West Street fire damaged all three floors of Anderson’s home
By LeAnn R. Ralph
COLFAX — When the smoke alarm started going off late in the afternoon on June 7, the sound did not really register with Kim Anderson.
“The smoke alarm goes off when the girls burn a pizza or something like that,” Anderson said.
But as the alarm continued to sound off, Anderson remembered that her daughters were not home that afternoon.
“I went to investigate, and the fire (that started in the basement) was already starting to come upstairs,” she said.
Three fire departments — Colfax, Elk Mound and Menomonie — responded to the fire at Anderson’s home at 505 West Street in Colfax.
Firefighters were on the scene for several hours.
The fire started with a malfunction in an electrical panel.
The front part of Anderson’s home is about a hundred years old, which contributed to helping the fire spread rapidly.
“The house was built by Myrtle Gunderson. They found straw in the walls for insulation. That’s why the fire went up into the walls so fast. They said the house was 80 to 100 years old,” Anderson said.
All three floors of the house suffered fire, smoke and water damage.
“What the fire didn’t get, the smoke and water did,” Anderson said.
The week of July 15, crew members from Servpro were working to remove insulation from the attic of Anderson’s home.
“The whole house will have to be gutted and rebuilt,” she said.
Anderson said she has been told that the work on her house will take up to six months.
“Delanie is going off to school August 28 to Green Bay for medical engineering.
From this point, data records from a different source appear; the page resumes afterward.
-- pv_equiv track=rewrite | github.com/dstumPY/thinkpython | 12_tuples.py | is_meta_pair
-- ===== SOURCE A (Python) =====
-- from typing import Dict, List
--
-- def get_permutations(str_len: int):
--     ls = [(i, j) for i in range(str_len) for j in range(str_len) if i < j]
--     return ls
--
-- def switch_by_perm(str1: str, perm: List[int]) -> List[str]:
--     init_ls = list(str1)
--     tmp_var = init_ls[perm[0]]
--     init_ls[perm[0]] = init_ls[perm[1]]
--     init_ls[perm[1]] = tmp_var
--     return init_ls
--
-- def is_meta_pair(str1: str, str2: str):
--     tmp_len = len(str1)
--     assert tmp_len == len(str2), "Not same length"
--     permutation_ls = get_permutations(tmp_len)
--     for perm in permutation_ls:
--         test_str1 = switch_by_perm(str1, perm)
--         test_str2 = list(str2)
--         if test_str1 == test_str2:
--             return True
--         else:
--             continue
--     return False
-- ===== SOURCE B (Python) =====
-- def is_meta_pair(str1: str, str2: str):
--     # One pass: collect the differing positions; a single swap works iff there are
--     # exactly two mismatches that cross-match, or none and str1 has a duplicate char.
--     assert len(str1) == len(str2), "Not same length"
--     diffs = [k for k in range(len(str1)) if str1[k] != str2[k]]
--     if not diffs:
--         return len(set(str1)) < len(str1)
--     if len(diffs) == 2:
--         i, j = diffs
--         return str1[i] == str2[j] and str1[j] == str2[i]
--     return False
-- ===== Notes on version B (the rewrite author's own statement) =====
-- stated objective: faster
-- what changed: A tries every index pair i<j and compares a full swapped copy of str1 against str2; B makes one pass collecting the differing positions and decides: no differences -> str1 has a duplicate character, exactly two differences -> they cross-match, otherwise False.
import Mathlib
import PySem

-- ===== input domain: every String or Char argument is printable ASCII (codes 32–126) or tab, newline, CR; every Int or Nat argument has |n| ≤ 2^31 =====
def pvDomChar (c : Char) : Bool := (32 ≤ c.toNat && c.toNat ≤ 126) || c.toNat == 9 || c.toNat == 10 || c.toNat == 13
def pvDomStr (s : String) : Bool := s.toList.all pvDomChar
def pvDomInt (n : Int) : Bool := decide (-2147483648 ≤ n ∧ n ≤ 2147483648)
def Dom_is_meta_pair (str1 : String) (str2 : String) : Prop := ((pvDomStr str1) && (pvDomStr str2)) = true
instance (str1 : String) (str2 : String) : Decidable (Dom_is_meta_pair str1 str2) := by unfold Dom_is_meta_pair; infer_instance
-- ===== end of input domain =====

-- B replaces A's scan over all index pairs (each building and comparing a full swapped copy)
-- by a single pass over the differing positions; objective: faster (O(n^3) -> O(n)).

-- ===== PORT A =====
-- get_permutations: [(i, j) for i in range(n) for j in range(n) if i < j]
def pvPerms (n : Nat) : List (Nat × Nat) :=
  (List.range n).flatMap (fun i => ((List.range n).filter (fun j => i < j)).map (fun j => (i, j)))

-- switch_by_perm: copy the list, swap entries perm[0] and perm[1] via a temp variable
-- (indices are always in range when called from is_meta_pair, so getD's default is never read)
def pvSwitch (l : List Char) (i j : Nat) : List Char :=
  (l.set i (l.getD j ' ')).set j (l.getD i ' ')

-- the for-loop of is_meta_pair: first matching permutation returns True, else False
def pvLoopA (l1 l2 : List Char) : List (Nat × Nat) → Bool
  | [] => false
  | (i, j) :: ps => if pvSwitch l1 i j = l2 then true else pvLoopA l1 l2 ps

def is_meta_pair (str1 : String) (str2 : String) : Bool :=
  let l1 := str1.toList
  let l2 := str2.toList
  pvLoopA l1 l2 (pvPerms l1.length)

-- ===== PORT B =====
-- diffs = [k for k in range(len(str1)) if str1[k] != str2[k]]
def pvDiffs (l1 l2 : List Char) : List Nat :=
  (List.range l1.length).filter (fun k => l1.getD k ' ' ≠ l2.getD k ' ')

def is_meta_pair_alt (str1 : String) (str2 : String) : Bool :=
  let l1 := str1.toList
  let l2 := str2.toList
  -- assert len(str1) == len(str2): B raises on unequal lengths, which Pre_ excludes;
  -- false is an arbitrary total-function value there
  if l1.length ≠ l2.length then false
  else
    match pvDiffs l1 l2 with
    | [] => decide ((PySem.Set.ofList l1).length < l1.length)   -- len(set(str1)) < len(str1)
    | [i, j] => (l1.getD i ' ' == l2.getD j ' ') && (l1.getD j ' ' == l2.getD i ' ')
    | _ => false

-- ===== PRECONDITION & SPEC =====
-- A and B raise AssertionError when the lengths differ; Pre_ admits exactly the inputs A returns on.
def Pre_is_meta_pair (str1 : String) (str2 : String) : Prop :=
  str1.toList.length = str2.toList.length
instance (str1 : String) (str2 : String) : Decidable (Pre_is_meta_pair str1 str2) := by
  unfold Pre_is_meta_pair; infer_instance

def pvWitness_is_meta_pair : String × String := ("abc", "bac")

def Spec_is_meta_pair (str1 : String) (str2 : String) (out : Bool) : Prop := out = is_meta_pair_alt str1 str2
instance (str1 : String) (str2 : String) (out : Bool) : Decidable (Spec_is_meta_pair str1 str2 out) := by unfold Spec_is_meta_pair; infer_instance

-- ===== CLAIM (what is proved, stated in full; the proofs are below) =====
def Claim_equal_is_meta_pair : Prop := ∀ (str1 : String) (str2 : String), Dom_is_meta_pair str1 str2 → Pre_is_meta_pair str1 str2 → Spec_is_meta_pair str1 str2 (is_meta_pair str1 str2)

-- ===== LEMMAS AND PROOFS =====

theorem pvLoopA_eq_any (l1 l2 : List Char) (ps : List (Nat × Nat)) :
    pvLoopA l1 l2 ps = ps.any (fun p => pvSwitch l1 p.1 p.2 == l2) := by
  induction ps with
  | nil => rfl
  | cons p ps ih =>
    obtain ⟨i, j⟩ := p
    simp only [pvLoopA, ih, List.any_cons]
    split_ifs with h <;> simp [h]

theorem mem_pvPerms (n i j : Nat) : (i, j) ∈ pvPerms n ↔ i < j ∧ j < n := by
  simp [pvPerms, List.mem_flatMap, List.mem_filter, List.mem_range]
  omega

theorem A_true_iff (l1 l2 : List Char) :
    pvLoopA l1 l2 (pvPerms l1.length) = true ↔
      ∃ i j, i < j ∧ j < l1.length ∧ pvSwitch l1 i j = l2 := by
  rw [pvLoopA_eq_any, List.any_eq_true]
  constructor
  · rintro ⟨⟨i, j⟩, hmem, hp⟩
    rw [mem_pvPerms] at hmem
    exact ⟨i, j, hmem.1, hmem.2, by simpa using hp⟩
  · rintro ⟨i, j, hij, hj, hsw⟩
    exact ⟨(i, j), (mem_pvPerms _ _ _).2 ⟨hij, hj⟩, by simpa using hsw⟩

theorem pvSwitch_getD (l : List Char) (i j k : Nat) (hi : i < l.length) (hj : j < l.length)
    (hk : k < l.length) :
    (pvSwitch l i j).getD k ' ' =
      if k = j then l.getD i ' ' else if k = i then l.getD j ' ' else l.getD k ' ' := by
  have h1 : k < ((l.set i (l.getD j ' ')).set j (l.getD i ' ')).length := by
    simpa using hk
  rw [pvSwitch, List.getD_eq_getElem _ _ h1]
  simp only [List.getElem_set]
  split_ifs with h2 h3 h4 h5 h6 <;>
    first
      | omega
      | (rw [List.getD_eq_getElem] <;> omega)
      | simp_all

theorem length_pvSwitch (l : List Char) (i j : Nat) : (pvSwitch l i j).length = l.length := by
  simp [pvSwitch]

theorem ext_getD (l1 l2 : List Char) (h : l1.length = l2.length)
    (hk : ∀ k, k < l1.length → l1.getD k ' ' = l2.getD k ' ') : l1 = l2 := by
  apply List.ext_getElem h
  intro k hk1 hk2
  have := hk k hk1
  rwa [List.getD_eq_getElem _ _ hk1, List.getD_eq_getElem _ _ hk2] at this

theorem mem_pvDiffs (l1 l2 : List Char) (k : Nat) :
    k ∈ pvDiffs l1 l2 ↔ k < l1.length ∧ l1.getD k ' ' ≠ l2.getD k ' ' := by
  simp [pvDiffs, List.mem_filter, List.mem_range]

theorem pairwise_pvDiffs (l1 l2 : List Char) : (pvDiffs l1 l2).Pairwise (· < ·) :=
  List.Pairwise.filter _ List.pairwise_lt_range

-- a swap touches only its two indices
theorem diff_sub_switch (l1 l2 : List Char) (a b : Nat) (ha : a < l1.length) (hb : b < l1.length)
    (hsw : pvSwitch l1 a b = l2) :
    ∀ k, k ∈ pvDiffs l1 l2 → k = a ∨ k = b := by
  intro k hk
  rw [mem_pvDiffs] at hk
  by_contra hcon
  push Not at hcon
  apply hk.2
  rw [← hsw, pvSwitch_getD l1 a b k ha hb hk.1, if_neg hcon.2, if_neg hcon.1]

theorem switch_self (l : List Char) (a b : Nat) (ha : a < l.length) (hb : b < l.length)
    (heq : l.getD a ' ' = l.getD b ' ') : pvSwitch l a b = l := by
  apply ext_getD _ _ (length_pvSwitch l a b)
  intro k hk
  rw [length_pvSwitch] at hk
  rw [pvSwitch_getD l a b k ha hb hk]
  split_ifs with h1 h2 <;> simp_all

-- a swap that realizes a pair with a mismatch cannot swap two equal characters
theorem switch_chars_ne (l1 l2 : List Char) (a b : Nat)
    (ha : a < l1.length) (hb : b < l1.length) (hsw : pvSwitch l1 a b = l2)
    (k : Nat) (hk : k ∈ pvDiffs l1 l2) : l1.getD a ' ' ≠ l1.getD b ' ' := by
  intro he
  rw [switch_self l1 a b ha hb he] at hsw
  rw [mem_pvDiffs, hsw] at hk
  exact hk.2 rfl

-- both swapped positions are mismatches when their chars differ
theorem switch_mismatch (l1 l2 : List Char) (a b : Nat) (hab : a ≠ b)
    (ha : a < l1.length) (hb : b < l1.length) (hsw : pvSwitch l1 a b = l2)
    (hne : l1.getD a ' ' ≠ l1.getD b ' ') :
    a ∈ pvDiffs l1 l2 ∧ b ∈ pvDiffs l1 l2 := by
  constructor
  · rw [mem_pvDiffs]
    refine ⟨ha, ?_⟩
    rw [← hsw, pvSwitch_getD l1 a b a ha hb ha, if_neg hab, if_pos rfl]
    exact hne
  · rw [mem_pvDiffs]
    refine ⟨hb, ?_⟩
    rw [← hsw, pvSwitch_getD l1 a b b ha hb hb, if_pos rfl]
    exact fun hx => hne hx.symm

theorem nodup_iff_no_pair (l : List Char) :
    l.Nodup ↔ ∀ i j, i < j → j < l.length → l.getD i ' ' ≠ l.getD j ' ' := by
  rw [List.Nodup, List.pairwise_iff_getElem]
  constructor
  · intro h i j hij hj
    have hi : i < l.length := lt_trans hij hj
    rw [List.getD_eq_getElem _ _ hi, List.getD_eq_getElem _ _ hj]
    exact h i j hi hj hij
  · intro h i j hi hj hij
    have := h i j hij hj
    rwa [List.getD_eq_getElem _ _ hi, List.getD_eq_getElem _ _ hj] at this

theorem set_len_lt_iff (l : List Char) : (PySem.Set.ofList l).length < l.length ↔ ¬ l.Nodup := by
  constructor
  · intro h hnd
    rw [PySem.Set.ofList_eq_self_of_nodup l hnd] at h
    exact lt_irrefl _ h
  · intro hnd
    rcases lt_or_eq_of_le (PySem.Set.length_ofList_le l) with h | h
    · exact h
    · exfalso
      apply hnd
      have hcard : l.toFinset = (PySem.Set.ofList l).toFinset := by
        ext x; simp [List.mem_toFinset, PySem.Set.mem_ofList]
      have hc2 : l.toFinset.card = (PySem.Set.ofList l).toFinset.card := by rw [hcard]
      have h2 : (PySem.Set.ofList l).toFinset.card = (PySem.Set.ofList l).length :=
        List.toFinset_card_of_nodup (PySem.Set.nodup_ofList l)
      have hct := List.card_toFinset l
      have h3 : l.dedup.length = l.length := by omega
      have h4 := List.Sublist.eq_of_length (List.dedup_sublist l) h3
      rw [← h4]
      exact List.nodup_dedup l

theorem B_true_iff (l1 l2 : List Char) (h : l1.length = l2.length) :
    (match pvDiffs l1 l2 with
     | [] => decide ((PySem.Set.ofList l1).length < l1.length)
     | [i, j] => (l1.getD i ' ' == l2.getD j ' ') && (l1.getD j ' ' == l2.getD i ' ')
     | _ => false) = true ↔
      ∃ i j, i < j ∧ j < l1.length ∧ pvSwitch l1 i j = l2 := by
  rcases hDs : pvDiffs l1 l2 with _ | ⟨i, _ | ⟨j, _ | ⟨r, rs⟩⟩⟩
  -- case []: l1 = l2, answer = "has duplicate"
  · have hall : ∀ k, k < l1.length → l1.getD k ' ' = l2.getD k ' ' := by
      intro k hk
      by_contra hne
      have : k ∈ pvDiffs l1 l2 := (mem_pvDiffs _ _ _).2 ⟨hk, hne⟩
      rw [hDs] at this
      exact absurd this (List.not_mem_nil)
    have heq : l1 = l2 := ext_getD _ _ h hall
    subst heq
    simp only [decide_eq_true_eq, set_len_lt_iff, nodup_iff_no_pair]
    push Not
    constructor
    · rintro ⟨i, j, hij, hj, he⟩
      exact ⟨i, j, hij, hj, switch_self _ _ _ (lt_trans hij hj) hj he⟩
    · rintro ⟨i, j, hij, hj, hsw⟩
      refine ⟨i, j, hij, hj, ?_⟩
      have hgd := congrArg (fun l => l.getD j ' ') hsw
      simp only at hgd
      rw [pvSwitch_getD l1 i j j (lt_trans hij hj) hj hj, if_pos rfl] at hgd
      exact hgd
  -- case [i]: a single mismatch cannot be realized by a swap
  · simp only [Bool.false_eq_true, false_iff]
    rintro ⟨a, b, hab, hb, hsw⟩
    have ha : a < l1.length := lt_trans hab hb
    have hi : i ∈ pvDiffs l1 l2 := by rw [hDs]; exact List.mem_singleton_self i
    have hne := switch_chars_ne l1 l2 a b ha hb hsw i hi
    obtain ⟨hma, hmb⟩ := switch_mismatch l1 l2 a b (Nat.ne_of_lt hab) ha hb hsw hne
    rw [hDs, List.mem_singleton] at hma hmb
    omega
  -- case [i, j]: exactly the cross-match condition
  · have pw := pairwise_pvDiffs l1 l2
    rw [hDs] at pw
    have hij : i < j := by
      rw [List.pairwise_cons] at pw
      exact pw.1 j (by simp)
    have hi : i ∈ pvDiffs l1 l2 := by rw [hDs]; simp
    have hj : j ∈ pvDiffs l1 l2 := by rw [hDs]; simp
    have hi' := (mem_pvDiffs _ _ _).1 hi
    have hj' := (mem_pvDiffs _ _ _).1 hj
    simp only [Bool.and_eq_true, beq_iff_eq]
    constructor
    · rintro ⟨h1, h2⟩
      refine ⟨i, j, hij, hj'.1, ?_⟩
      apply ext_getD _ _ (by rw [length_pvSwitch]; exact h)
      intro k hk
      rw [length_pvSwitch] at hk
      rw [pvSwitch_getD l1 i j k hi'.1 hj'.1 hk]
      split_ifs with e1 e2
      · subst e1; exact h1
      · subst e2; exact h2
      · by_contra hne
        have : k ∈ pvDiffs l1 l2 := (mem_pvDiffs _ _ _).2 ⟨hk, hne⟩
        rw [hDs] at this
        simp at this
        omega
    · rintro ⟨a, b, hab, hb, hsw⟩
      have ha : a < l1.length := lt_trans hab hb
      have hne := switch_chars_ne l1 l2 a b ha hb hsw i hi
      obtain ⟨hma, hmb⟩ := switch_mismatch l1 l2 a b (Nat.ne_of_lt hab) ha hb hsw hne
      have hia := diff_sub_switch l1 l2 a b ha hb hsw i hi
      have hja := diff_sub_switch l1 l2 a b ha hb hsw j hj
      rw [hDs] at hma hmb
      simp at hma hmb
      have hai : a = i ∧ b = j := by omega
      obtain ⟨rfl, rfl⟩ := hai
      constructor
      · have hgd := congrArg (fun l => l.getD b ' ') hsw
        simp only at hgd
        rw [pvSwitch_getD l1 a b b ha hb hb, if_pos rfl] at hgd
        exact hgd
      · have hgd := congrArg (fun l => l.getD a ' ') hsw
        simp only at hgd
        rw [pvSwitch_getD l1 a b a ha hb ha, if_neg (Nat.ne_of_lt hab), if_pos rfl] at hgd
        exact hgd
  -- case of three or more mismatches: no single swap realizes them
  · simp only [Bool.false_eq_true, false_iff]
    rintro ⟨a, b, hab, hb, hsw⟩
    have ha : a < l1.length := lt_trans hab hb
    have hi : i ∈ pvDiffs l1 l2 := by rw [hDs]; simp
    have hj : j ∈ pvDiffs l1 l2 := by rw [hDs]; simp
    have hr : r ∈ pvDiffs l1 l2 := by rw [hDs]; simp
    have pw := pairwise_pvDiffs l1 l2
    rw [hDs] at pw
    rw [List.pairwise_cons] at pw
    have hij : i < j := pw.1 j (by simp)
    have hjr : j < r := by
      have pw2 := pw.2
      rw [List.pairwise_cons] at pw2
      exact pw2.1 r (by simp)
    have h1 := diff_sub_switch l1 l2 a b ha hb hsw i hi
    have h2 := diff_sub_switch l1 l2 a b ha hb hsw j hj
    have h3 := diff_sub_switch l1 l2 a b ha hb hsw r hr
    omega

-- ===== VERDICT (by name: the statement is the Claim_ definition above) =====
theorem is_meta_pair_spec : Claim_equal_is_meta_pair := by
  intro str1 str2 _ hpre
  unfold Pre_is_meta_pair at hpre
  unfold Spec_is_meta_pair is_meta_pair is_meta_pair_alt
  simp only
  rw [if_neg (by omega)]
  rw [Bool.eq_iff_iff, A_true_iff, B_true_iff _ _ hpre]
She won’t even know the house when she comes back for Thanksgiving. She had her (high school) graduation party at the fairgrounds on Sunday, and the fire was (the following) Friday,” Anderson said.
Anderson has received a permit from the Village of Colfax to temporarily install a mobile home next to her house so that she has somewhere to live while her house is being rebuilt.
Inside Anderson’s home, the floor in the front room is completely gone, and evidence of fire, smoke and water damage is everywhere — even in the air that still carries a strong smell of smoke six weeks after the fire.
For the past 25 years, Anderson has worked as a costume designer for a number of theaters, including the Mabel Tainter in Menomonie. The basement of her home contained a variety of costumes.
“That was my work room down there. And now it’s all gone. All the costumes. Even my sewing machines,” Anderson said.
“For me to do a play now, it would be thousands of dollars in start-up costs,” Anderson noted.
Anderson also is mourning the loss of her daughter’s cat.
“I threw the kitty carrier out on the porch and went back to get him. He was down there, and I couldn’t get him out,” Anderson said.
“The cat — and then losing all of the costumes and all of that time. I think that’s the worst,” she said.
Even all of Anderson’s family photos were destroyed.
When asked if she had a photograph of herself and her daughters that the newspaper could use, the only picture Anderson had was of her three girls taken at Easter in 2005.
“I wish I did have other photos, but this is all that’s left,” she said.